-- pv_equiv track=rewrite | github.com/mr-mahmood/Quera-Solution | Codes/easy/132252/132252_1.py | smallest_two
-- ===== SOURCE A (Python) =====
-- def smallest_two(target):
--
--     small1 = None
--
--     small2 = None
--
--     for num1 in range(1,target):
--
--         if target % num1 == 0:
--
--             num2 = target//num1
--
--             if (small1 is None) or (num1+num2 < small1+small2):
--
--                 small1, small2 = num1, num2
--
--     return small1, small2
-- ===== SOURCE B (Python) =====
-- def smallest_two(target):
--     # Scan only up to sqrt(target): the pair with the smallest sum is
--     # (d, target // d) where d is the largest divisor with d*d <= target.
--     if target < 2:
--         return (None, None)
--     d = 1
--     i = 1
--     while i * i <= target:
--         if target % i == 0:
--             d = i
--         i += 1
--     return (d, target // d)
-- ===== Notes on version B (the rewrite author's own statement) =====
-- stated objective: faster
-- what changed: B scans candidate divisors only up to sqrt(target) keeping the largest divisor d with d*d <= target, and returns (d, target//d), instead of A's full scan of range(1, target) tracking the minimal-sum pair.
import Mathlib
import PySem

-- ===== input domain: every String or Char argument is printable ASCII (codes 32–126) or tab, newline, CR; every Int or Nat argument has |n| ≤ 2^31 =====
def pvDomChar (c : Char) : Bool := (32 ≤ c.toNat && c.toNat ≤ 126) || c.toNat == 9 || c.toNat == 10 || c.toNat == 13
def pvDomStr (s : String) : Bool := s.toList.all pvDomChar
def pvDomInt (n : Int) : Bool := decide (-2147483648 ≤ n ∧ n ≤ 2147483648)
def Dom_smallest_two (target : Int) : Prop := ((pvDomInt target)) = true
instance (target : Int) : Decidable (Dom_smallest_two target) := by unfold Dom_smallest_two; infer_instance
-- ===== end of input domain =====

-- B replaces A's scan of range(1, target) with a scan of divisors up to sqrt(target):
-- the minimal-sum pair is (d, target // d) for the largest divisor d with d*d ≤ target.

-- ===== PORT A =====
-- one iteration of A's for-loop body; state = (small1, small2)
def aStep (target : Int) (s : Option Int × Option Int) (num1 : Int) :
    Option Int × Option Int :=
  if PySem.Int.mod target num1 = 0 then
    let num2 := PySem.Int.floordiv target num1
    match s with
    | (none, _) => (some num1, some num2)
    | (some s1, some s2) =>
        if num1 + num2 < s1 + s2 then (some num1, some num2) else (some s1, some s2)
    | (some s1, none) => (some s1, none)  -- never reached: small1 and small2 are set together
  else s

def smallest_two (target : Int) : Option Int × Option Int :=
  (PySem.List.pyRange 1 target 1).foldl (aStep target) (none, none)

-- ===== PORT B =====
-- termination helper for the while-loop of B (cited in decreasing_by)
lemma pv_le_of_sq_le {i t : Int} (h : i * i ≤ t) : i ≤ t := by
  by_cases h0 : i ≤ 0
  · exact h0.trans (le_trans (mul_self_nonneg i) h)
  · push_neg at h0; nlinarith

-- B's while loop: i counts up while i*i ≤ target, d keeps the last divisor seen
def bLoop (target i d : Int) : Int :=
  if h : i * i ≤ target then
    bLoop target (i + 1) (if PySem.Int.mod target i = 0 then i else d)
  else d
termination_by (target + 2 - i).toNat
decreasing_by
  have := pv_le_of_sq_le h
  omega

def smallest_two_alt (target : Int) : Option Int × Option Int :=
  if target < 2 then (none, none)
  else
    let d := bLoop target 1 1
    (some d, some (PySem.Int.floordiv target d))

-- ===== PRECONDITION & SPEC =====
def Spec_smallest_two (target : Int) (out : Option Int × Option Int) : Prop := out = smallest_two_alt target
instance (target : Int) (out : Option Int × Option Int) : Decidable (Spec_smallest_two target out) := by unfold Spec_smallest_two; infer_instance

-- ===== CLAIM (what is proved, stated in full; the proofs are below) =====
def Claim_equal_smallest_two : Prop := ∀ (target : Int), Dom_smallest_two target → Spec_smallest_two target (smallest_two target)

-- ===== LEMMAS AND PROOFS =====

-- m is the largest divisor of t with m*m ≤ t
def IsBest (t m : Int) : Prop :=
  1 ≤ m ∧ m ∣ t ∧ m * m ≤ t ∧ ∀ e, 1 ≤ e → e ∣ t → e * e ≤ t → e ≤ m

-- m is the largest divisor of t with m*m ≤ t among 1..k
def BestUpTo (t k m : Int) : Prop :=
  1 ≤ m ∧ m ≤ k ∧ m ∣ t ∧ m * m ≤ t ∧
    ∀ e, 1 ≤ e → e ≤ k → e ∣ t → e * e ≤ t → e ≤ m

lemma isBest_unique {t m d : Int} (hm : IsBest t m) (hd : IsBest t d) : m = d :=
  le_antisymm (hd.2.2.2 m hm.1 hm.2.1 hm.2.2.1) (hm.2.2.2 d hd.1 hd.2.1 hd.2.2.1)

-- a larger divisor still ≤ sqrt t gives a strictly smaller pair sum
lemma sum_lt {t m b : Int} (hm : 1 ≤ m) (hmb : m < b) (hbb : b * b ≤ t)
    (hmd : m ∣ t) (hbd : b ∣ t) : b + t / b < m + t / m := by
  obtain ⟨p, hp⟩ := hmd
  obtain ⟨q, hq⟩ := hbd
  have hm0 : (0 : Int) < m := hm
  have hb0 : (0 : Int) < b := lt_trans hm0 hmb
  have hpm : t / m = p := by rw [hp, Int.mul_ediv_cancel_left _ (ne_of_gt hm0)]
  have hqb : t / b = q := by rw [hq, Int.mul_ediv_cancel_left _ (ne_of_gt hb0)]
  rw [hpm, hqb]
  have hmbt : m * b < t := by nlinarith
  have key : m * b * (m + p - b - q) = (b - m) * (t - m * b) := by
    linear_combination (-b) * hp + m * hq
  by_contra hcon
  push_neg at hcon
  have h1 : (0:Int) < (b - m) * (t - m * b) :=
    mul_pos (by omega) (by omega)
  have h2 : m * b * (m + p - b - q) ≤ 0 :=
    mul_nonpos_of_nonneg_of_nonpos (le_of_lt (mul_pos hm0 hb0)) (by omega)
  omega

-- a smaller divisor (both ≤ sqrt t) gives a pair sum at least as large
lemma sum_le {t q m : Int} (hq : 1 ≤ q) (hqm : q ≤ m) (hmm : m * m ≤ t)
    (hqd : q ∣ t) (hmd : m ∣ t) : m + t / m ≤ q + t / q := by
  obtain ⟨p, hp⟩ := hmd
  obtain ⟨r, hr⟩ := hqd
  have hq0 : (0 : Int) < q := hq
  have hm0 : (0 : Int) < m := lt_of_lt_of_le hq0 hqm
  have hpm : t / m = p := by rw [hp, Int.mul_ediv_cancel_left _ (ne_of_gt hm0)]
  have hrq : t / q = r := by rw [hr, Int.mul_ediv_cancel_left _ (ne_of_gt hq0)]
  rw [hpm, hrq]
  have hqmt : q * m ≤ t := by nlinarith
  have key : q * m * (q + r - m - p) = (m - q) * (t - q * m) := by
    linear_combination (-m) * hr + q * hp
  by_contra hcon
  push_neg at hcon
  have h1 : (0:Int) ≤ (m - q) * (t - q * m) :=
    mul_nonneg (by omega) (by omega)
  have h2 : q * m * (q + r - m - p) < 0 :=
    mul_neg_of_pos_of_neg (mul_pos hq0 hm0) (by omega)
  omega

-- A's fold over 1..(n+1) ends in the best divisor among 1..(n+1)
lemma aFold_spec (t : Int) (ht : 2 ≤ t) :
    ∀ n : Nat, (n : Int) + 1 ≤ t - 1 →
      ∃ m, BestUpTo t ((n : Int) + 1) m ∧
        (PySem.List.pyRange 1 ((n : Int) + 2) 1).foldl (aStep t) (none, none)
          = (some m, some (PySem.Int.floordiv t m)) := by
  intro n
  induction n with
  | zero =>
      intro _
      refine ⟨1, ⟨le_refl 1, by norm_num, one_dvd t, by norm_num; omega,
        fun e he1 hek _ _ => by omega⟩, ?_⟩
      have h1 : ((0 : Nat) : Int) + 2 = (1 : Int) + 1 := by norm_num
      rw [h1, PySem.List.pyRange_one_singleton]
      simp only [List.foldl, aStep]
      rw [if_pos ((PySem.Int.mod_eq_zero_iff_dvd t 1).mpr (one_dvd t))]
  | succ n ih =>
      intro hle
      have hle' : (n : Int) + 1 ≤ t - 1 := by push_cast at hle ⊢; omega
      obtain ⟨m, ⟨hm1, hmk, hmd, hmm, hbest⟩, hfold⟩ := ih hle'
      set b : Int := (n : Int) + 2 with hb
      have hbpos : (0 : Int) < b := by positivity
      have hcast1 : (((n + 1 : Nat)) : Int) + 1 = b := by push_cast; omega
      have hcast2 : (((n + 1 : Nat)) : Int) + 2 = b + 1 := by push_cast; omega
      rw [hcast1, hcast2, PySem.List.pyRange_one_succ_right (by omega),
        List.foldl_append, hfold]
      simp only [List.foldl]
      by_cases hdb : b ∣ t
      · -- b divides: compare with the current best
        simp only [aStep, PySem.Int.mod_eq_zero_iff_dvd]
        rw [if_pos hdb]
        by_cases hbb : b * b ≤ t
        · -- b ≤ sqrt t: A updates, and b is the new best
          have hcond : b + PySem.Int.floordiv t b < m + PySem.Int.floordiv t m := by
            rw [PySem.Int.floordiv_eq_ediv_of_pos hbpos,
              PySem.Int.floordiv_eq_ediv_of_pos hm1]
            exact sum_lt hm1 (by omega) hbb hmd hdb
          refine ⟨b, ⟨by omega, le_refl b, hdb, hbb, fun e he1 hek _ _ => hek⟩, ?_⟩
          simp only [hcond, if_pos]
        · -- b > sqrt t: cofactor q = t/b was already seen, A does not update
          obtain ⟨q, hq⟩ := hdb
          have hq1 : 1 ≤ q := by nlinarith
          have hqb : q < b := by nlinarith
          have hqd : q ∣ t := ⟨b, by rw [hq]; ring⟩
          have hqq : q * q ≤ t := by nlinarith
          have hqm : q ≤ m := hbest q hq1 (by omega) hqd hqq
          have htq : t / b = q := by rw [hq, Int.mul_ediv_cancel_left _ (ne_of_gt hbpos)]
          have htq' : t / q = b := by
            rw [hq, mul_comm, Int.mul_ediv_cancel_left _ (ne_of_gt hq1)]
          have hncond : ¬ (b + PySem.Int.floordiv t b < m + PySem.Int.floordiv t m) := by
            rw [PySem.Int.floordiv_eq_ediv_of_pos hbpos,
              PySem.Int.floordiv_eq_ediv_of_pos hm1, not_lt, htq]
            have := sum_le hq1 hqm hmm hqd hmd
            rw [htq'] at this
            omega
          refine ⟨m, ⟨hm1, by omega, hmd, hmm, fun e he1 hek hed hee => ?_⟩, ?_⟩
          · rcases eq_or_lt_of_le hek with h | h
            · exact absurd (h ▸ hee) hbb
            · exact hbest e he1 (by omega) hed hee
          · simp only [hncond, if_false]
      · -- b does not divide: state unchanged
        simp only [aStep, PySem.Int.mod_eq_zero_iff_dvd]
        rw [if_neg hdb]
        refine ⟨m, ⟨hm1, by omega, hmd, hmm, fun e he1 hek hed hee => ?_⟩, rfl⟩
        rcases eq_or_lt_of_le hek with h | h
        · exact absurd (h ▸ hed) hdb
        · exact hbest e he1 (by omega) hed hee

-- A's final value for t ≥ 2
lemma aFinal (t : Int) (ht : 2 ≤ t) :
    ∃ m, IsBest t m ∧ smallest_two t = (some m, some (PySem.Int.floordiv t m)) := by
  obtain ⟨n, hn⟩ : ∃ n : Nat, (n : Int) = t - 2 := ⟨(t - 2).toNat, Int.toNat_of_nonneg (by omega)⟩
  obtain ⟨m, ⟨hm1, hmk, hmd, hmm, hbest⟩, hfold⟩ := aFold_spec t ht n (by omega)
  refine ⟨m, ⟨hm1, hmd, hmm, fun e he1 hed hee => ?_⟩, ?_⟩
  · refine hbest e he1 ?_ hed hee
    have het : e ≤ t - 1 := by
      by_cases h : e ≤ t - 1
      · exact h
      · push_neg at h; exfalso; nlinarith
    omega
  · unfold smallest_two
    have ht2 : t = (n : Int) + 2 := by omega
    rw [ht2] at hfold ⊢
    exact hfold

-- B's loop computes the best divisor
lemma bLoop_isBest (t : Int) (ht : 2 ≤ t) :
    ∀ N : Nat, ∀ i d : Int, (t + 2 - i).toNat ≤ N → 1 ≤ i → 1 ≤ d → d ≤ i → d ∣ t →
      d * d ≤ t → (∀ e, 1 ≤ e → e < i → e ∣ t → e ≤ d) → IsBest t (bLoop t i d) := by
  intro N
  induction N with
  | zero =>
      intro i d hN hi hd1 hdi hdd hddt hinv
      have hi4 : t + 2 ≤ i := by omega
      have hii : ¬ i * i ≤ t := by nlinarith
      rw [bLoop, dif_neg hii]
      exact ⟨hd1, hdd, hddt, fun e he1 hed hee => hinv e he1 (by nlinarith) hed⟩
  | succ N ih =>
      intro i d hN hi hd1 hdi hdd hddt hinv
      rw [bLoop]
      split_ifs with hii hmod
      · have hit : i ≤ t := pv_le_of_sq_le hii
        have hdvd : i ∣ t := (PySem.Int.mod_eq_zero_iff_dvd t i).mp hmod
        refine ih (i + 1) i (by omega) (by omega) hi (by omega) hdvd hii
          (fun e he1 hei hed => ?_)
        rcases eq_or_lt_of_le (show e ≤ i by omega) with h | h
        · omega
        · exact le_trans (hinv e he1 h hed) hdi
      · have hit : i ≤ t := pv_le_of_sq_le hii
        have hdvd : ¬ i ∣ t := fun h => hmod ((PySem.Int.mod_eq_zero_iff_dvd t i).mpr h)
        refine ih (i + 1) d (by omega) (by omega) hd1 (by omega) hdd hddt
          (fun e he1 hei hed => ?_)
        rcases eq_or_lt_of_le (show e ≤ i by omega) with h | h
        · exact absurd (h ▸ hed) hdvd
        · exact hinv e he1 h hed
      · exact ⟨hd1, hdd, hddt, fun e he1 hed hee => hinv e he1 (by nlinarith) hed⟩

lemma bFinal (t : Int) (ht : 2 ≤ t) : IsBest t (bLoop t 1 1) :=
  bLoop_isBest t ht (t + 1).toNat 1 1 (by omega) le_rfl le_rfl le_rfl (one_dvd t)
    (by nlinarith) (fun e he1 hei _ => by omega)

-- ===== VERDICT (by name: the statement is the Claim_ definition above) =====
theorem smallest_two_spec : Claim_equal_smallest_two := by
  intro target _
  unfold Spec_smallest_two
  by_cases hlt : target < 2
  · unfold smallest_two smallest_two_alt
    rw [if_pos hlt, PySem.List.pyRange_one_eq_nil (by omega)]
    rfl
  · push_neg at hlt
    obtain ⟨m, hmB, hfold⟩ := aFinal target hlt
    have hmd : m = bLoop target 1 1 := isBest_unique hmB (bFinal target hlt)
    rw [hmd] at hfold
    rw [hfold]
    unfold smallest_two_alt
    rw [if_neg (by omega)]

════════

Exercise details:
Give back exactly the lines above starting at the line where "d * d ≤ t → (∀ e, 1" appears and ending at the line where "-- ===== VERDICT" appears, both included, with no other lines.

Result of this exercise:
      d * d ≤ t → (∀ e, 1 ≤ e → e < i → e ∣ t → e ≤ d) → IsBest t (bLoop t i d) := by
  intro N
  induction N with
  | zero =>
      intro i d hN hi hd1 hdi hdd hddt hinv
      have hi4 : t + 2 ≤ i := by omega
      have hii : ¬ i * i ≤ t := by nlinarith
      rw [bLoop, dif_neg hii]
      exact ⟨hd1, hdd, hddt, fun e he1 hed hee => hinv e he1 (by nlinarith) hed⟩
  | succ N ih =>
      intro i d hN hi hd1 hdi hdd hddt hinv
      rw [bLoop]
      split_ifs with hii hmod
      · have hit : i ≤ t := pv_le_of_sq_le hii
        have hdvd : i ∣ t := (PySem.Int.mod_eq_zero_iff_dvd t i).mp hmod
        refine ih (i + 1) i (by omega) (by omega) hi (by omega) hdvd hii
          (fun e he1 hei hed => ?_)
        rcases eq_or_lt_of_le (show e ≤ i by omega) with h | h
        · omega
        · exact le_trans (hinv e he1 h hed) hdi
      · have hit : i ≤ t := pv_le_of_sq_le hii
        have hdvd : ¬ i ∣ t := fun h => hmod ((PySem.Int.mod_eq_zero_iff_dvd t i).mpr h)
        refine ih (i + 1) d (by omega) (by omega) hd1 (by omega) hdd hddt
          (fun e he1 hei hed => ?_)
        rcases eq_or_lt_of_le (show e ≤ i by omega) with h | h
        · exact absurd (h ▸ hed) hdvd
        · exact hinv e he1 h hed
      · exact ⟨hd1, hdd, hddt, fun e he1 hed hee => hinv e he1 (by nlinarith) hed⟩

lemma bFinal (t : Int) (ht : 2 ≤ t) : IsBest t (bLoop t 1 1) :=
  bLoop_isBest t ht (t + 1).toNat 1 1 (by omega) le_rfl le_rfl le_rfl (one_dvd t)
    (by nlinarith) (fun e he1 hei _ => by omega)

-- ===== VERDICT (by name: the statement is the Claim_ definition above) =====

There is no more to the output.